Sylvain Cypel écrit: «Ces déclarations ahurissantes mais explicites ne suscitent aucun scandale en Israël…. L’idée la plus formulée est celle d’une nouvelle grande expulsion des Palestiniens. Des dirigeants du Likoud et la totalité de l’extrême droite coloniale l’exposent sans frein. Le député Likoud Ariel Kallner s’exclame : «Un seul but: la Nakba! Une Nakba qui éclipsera celle de 1948.»
Autre adorateur de l’assassin Goldstein, Bezalel Smotrich, ministre des Finances et chargé de la gestion «civile» des territoires occupés expliquait, le 2 janvier 2024 à la télé, que les deux millions de Gazaouis étant collectivement des assassins potentiels de juifs, la seule option est de les expulser. Déjà en 2018, Avigdor Liberman, ministre de la Défense clamait sa haine des Palestiniens affirmant qu’«à Gaza il n’y a pas de gens innocents.» En 2015, Liberman, lui qui est né en Moldavie, proposait, copiant Hitler, de «décapiter à la hache les Arabes israéliens infidèles à la patrie» (Libération, 10 mars 2015).
L’hystérie collective que vit Israël est à son paroxysme: «au Collège universitaire de Netanya, 50 étudiants palestiniens d’Israël ont dû se barricader devant une foule déchaînée hurlant «Mort aux Arabes» et «à Gaza» écrit Sylvain Cypel.
Joe Biden n’est pas de la trempe de Ronald Reagan
Dans une opinion parue sur le New York Times le 16 mars dernier, Nicholas Kristof suppliait le Président Biden d’user de son influence pour sauver des vies à Gaza. Il note que Netanyahou n’a que faire des demandes du président américain «car cela ne lui coûte rien, c’est sans conséquences».
Kristof illustre son propos en donnant cet exemple: en 1967, Moshe Dayan, ministre de la Défense d’Israël disait à un leader sioniste américain: «Nos amis américains nous offrent de l’argent, des armes et des conseils.

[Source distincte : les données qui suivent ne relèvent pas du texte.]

-- pv_equiv track=rewrite | github.com/LimJih00n/coding-test-practice_jihoon | 백준12100.py | gen_h
-- ===== SOURCE A (Python) =====
-- def gen_h(elements, r):
--
--     re = []
--
--     def dfs(path):
--         if len (path) == r:
--             re.append(path[:])
--             return
--         for i in range(len(elements)):
--             path.append(elements[i])
--             dfs(path)
--             path.pop()
--     dfs([])
--     return re
-- ===== SOURCE B (Python) =====
-- def gen_h(elements, r):
--     result = [[]]
--     for _ in range(r):
--         result = [seq + [e] for seq in result for e in elements]
--     return result
-- ===== Notes on version B (the rewrite author's own statement) =====
-- stated objective: alternative
-- what changed: Replaces the recursive backtracking DFS over a single mutable path with an iterative breadth-first product: result starts as [[]] and is extended level by level with one comprehension per slot.
-- outside the precondition, e.g. on gen_h([], -1): A returns [], B returns [[]]
import Mathlib
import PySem

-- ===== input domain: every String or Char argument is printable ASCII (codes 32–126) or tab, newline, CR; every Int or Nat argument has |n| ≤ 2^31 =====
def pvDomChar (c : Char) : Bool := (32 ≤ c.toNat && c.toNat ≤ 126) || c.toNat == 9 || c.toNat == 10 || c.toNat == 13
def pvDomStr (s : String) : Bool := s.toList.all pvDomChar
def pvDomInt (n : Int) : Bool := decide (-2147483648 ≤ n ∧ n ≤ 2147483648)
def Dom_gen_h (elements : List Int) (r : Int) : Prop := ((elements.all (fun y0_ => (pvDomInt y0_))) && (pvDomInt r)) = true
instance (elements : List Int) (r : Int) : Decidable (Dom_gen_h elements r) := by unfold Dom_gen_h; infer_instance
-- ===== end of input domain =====

-- B replaces A's recursive backtracking DFS by an iterative level-by-level product; equal output on r ≥ 0.

-- ===== PORT A =====
-- A's dfs: recursion depth is bounded by r for r ≥ 0, so fuel r.toNat - path.length is exact there
-- (for r < 0 with nonempty elements the Python recurses forever; excluded by Pre_).
def dfsA (elements : List Int) (r : Int) (fuel : Nat) (path : List Int) (re : List (List Int)) : List (List Int) :=
  if (path.length : Int) = r then re ++ [path]
  else
    match fuel with
    | 0 => re
    | Nat.succ f => elements.foldl (fun acc e => dfsA elements r f (path ++ [e]) acc) re

def gen_h (elements : List Int) (r : Int) : List (List Int) :=
  dfsA elements r r.toNat [] []

-- ===== PORT B =====
def gen_h_alt (elements : List Int) (r : Int) : List (List Int) :=
  (PySem.List.pyRange 0 r 1).foldl
    (fun result _ => result.flatMap (fun seq => elements.map (fun e => seq ++ [e]))) [[]]

-- ===== PRECONDITION & SPEC =====
-- Pre_ excludes negative r: there A either recurses forever (RecursionError, nonempty elements)
-- or returns [] only because the base case is unreachable ([], r<0), while B naturally yields [[]].
def Pre_gen_h (elements : List Int) (r : Int) : Prop := 0 ≤ r
instance (elements : List Int) (r : Int) : Decidable (Pre_gen_h elements r) := by unfold Pre_gen_h; infer_instance
def pvWitness_gen_h : List Int × Int := ([1, 2], 2)

def Spec_gen_h (elements : List Int) (r : Int) (out : List (List Int)) : Prop := out = gen_h_alt elements r
instance (elements : List Int) (r : Int) (out : List (List Int)) : Decidable (Spec_gen_h elements r out) := by unfold Spec_gen_h; infer_instance

-- ===== CLAIM (what is proved, stated in full; the proofs are below) =====
def Claim_equal_gen_h : Prop := ∀ (elements : List Int) (r : Int), Dom_gen_h elements r → Pre_gen_h elements r → Spec_gen_h elements r (gen_h elements r)

-- ===== LEMMAS AND PROOFS =====

-- depth-first tuples of length k (the order A emits them)
def tupT (elements : List Int) : Nat → List (List Int)
  | 0 => [[]]
  | Nat.succ k => elements.flatMap (fun e => (tupT elements k).map (fun t => e :: t))

-- one breadth-first step of B
def stepB (elements : List Int) (L : List (List Int)) : List (List Int) :=
  L.flatMap (fun seq => elements.map (fun e => seq ++ [e]))

theorem foldl_app (elements : List Int) (g : Int → List (List Int)) :
    ∀ (re : List (List Int)),
      elements.foldl (fun acc e => acc ++ g e) re = re ++ elements.flatMap g := by
  induction elements with
  | nil => intro re; simp
  | cons x xs ih => intro re; simp [List.foldl_cons, ih, List.append_assoc]

theorem dfsA_eq (elements : List Int) (r : Int) :
    ∀ (k : Nat) (path : List Int) (re : List (List Int)),
      (path.length : Int) + k = r →
      dfsA elements r k path re = re ++ (tupT elements k).map (fun t => path ++ t) := by
  intro k
  induction k with
  | zero =>
    intro path re h
    simp at h
    simp [dfsA, h, tupT]
  | succ k ih =>
    intro path re h
    have hne : ¬ ((path.length : Int) = r) := by omega
    rw [dfsA]
    simp only [hne, if_false]
    have : ∀ acc e, dfsA elements r k (path ++ [e]) acc
        = acc ++ (tupT elements k).map (fun t => (path ++ [e]) ++ t) := by
      intro acc e
      apply ih
      simp
      omega
    have hfun : (fun acc e => dfsA elements r k (path ++ [e]) acc)
        = fun (acc : List (List Int)) (e : Int) => acc ++ (tupT elements k).map (fun t => (path ++ [e]) ++ t) := by
      funext acc e; exact this acc e
    calc elements.foldl (fun acc e => dfsA elements r k (path ++ [e]) acc) re
        = elements.foldl (fun acc e => acc ++ (tupT elements k).map (fun t => (path ++ [e]) ++ t)) re := by
          rw [hfun]
      _ = re ++ elements.flatMap (fun e => (tupT elements k).map (fun t => (path ++ [e]) ++ t)) :=
          foldl_app elements _ re
      _ = re ++ (tupT elements (k+1)).map (fun t => path ++ t) := by
          simp [tupT, List.map_flatMap, Function.comp_def]

-- stepB commutes through tupT: appending a slot at the back of every DFS tuple is the next DFS level
theorem stepB_tupT (elements : List Int) :
    ∀ n, stepB elements (tupT elements n) = tupT elements (n + 1) := by
  intro n
  induction n with
  | zero =>
      simp only [stepB, tupT]
      induction elements with
      | nil => simp
      | cons x xs ihx => simp_all [List.flatMap_cons]
  | succ n ih =>
    show stepB elements (tupT elements (n+1)) = tupT elements (n+2)
    have h1 : stepB elements (tupT elements (n+1))
        = elements.flatMap (fun e => (stepB elements (tupT elements n)).map (fun t => e :: t)) := by
      simp [stepB, tupT, List.flatMap_assoc, List.map_flatMap, List.flatMap_map, Function.comp_def]
    rw [h1, ih]
    simp [tupT]

theorem iter_stepB (elements : List Int) (l : List Int) :
    ∀ init, l.foldl (fun result _ => stepB elements result) init
      = (stepB elements)^[l.length] init := by
  induction l with
  | nil => intro init; simp
  | cons x xs ih =>
      intro init
      simp only [List.foldl_cons, List.length_cons, Function.iterate_succ_apply]
      exact ih (stepB elements init)

theorem iterate_tupT (elements : List Int) :
    ∀ n, (stepB elements)^[n] [[]] = tupT elements n := by
  intro n
  induction n with
  | zero => simp [tupT]
  | succ n ih =>
    rw [Function.iterate_succ_apply', ih, stepB_tupT]

theorem gen_h_alt_eq (elements : List Int) (r : Int) :
    gen_h_alt elements r = tupT elements r.toNat := by
  unfold gen_h_alt
  have : (fun (result : List (List Int)) (_ : Int) =>
      result.flatMap (fun seq => elements.map (fun e => seq ++ [e])))
      = fun result _ => stepB elements result := rfl
  rw [this, iter_stepB, PySem.List.length_pyRange_one, iterate_tupT]
  simp

-- ===== VERDICT (by name: the statement is the Claim_ definition above) =====
theorem gen_h_spec : Claim_equal_gen_h := by
  intro elements r _ hpre
  unfold Spec_gen_h gen_h
  rw [gen_h_alt_eq elements r]
  rw [dfsA_eq elements r r.toNat [] [] (by simpa using Int.toNat_of_nonneg hpre)]
  simp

Nous empochons l’argent, nous prenons les armes et nous refusons les conseils.» Le leader sioniste demanda alors Dayan ce que ferait Israël si les Américains liaient leur aide à l’acceptation des conseils. Il rétorqua : «Alors, il nous faudra tenir compte des conseils aussi.»
L’attitude de Donald Reaganvis-à-vis d’Israël est bien différente de celle de Biden aujourd’hui. Quand Israël envahit le Liban en 1982, il fit plusieurs massacres parmi les Palestiniens et exécuta un effroyable barrage d’artillerie sans que la sécurité d’Israël n’en soit mieux assurée. Kristof raconte que Reagan appela alors Menahem Begin et au lieu de lui demander d’arrêter la canonnade, il lui ordonna carrément d’arrêter le feu. Dans ses mémoires, Reagan écrit: « Je lui ai dit d’arrêter sinon nos relations futures seront en danger. J’ai utilisé le mot holocauste délibérément et j’ai ajouté que le symbole de cette guerre était en train de devenir l’image de ce bébé de 7 mois dont les bras ont été arrachés». Vingt minutes plus tard, ajoute Reagan, «Begin m’a appelé pour me dire qu’il avait ordonné la fin du pilonnage au canon et a plaidé pour une amitié continue américano-israélienne.»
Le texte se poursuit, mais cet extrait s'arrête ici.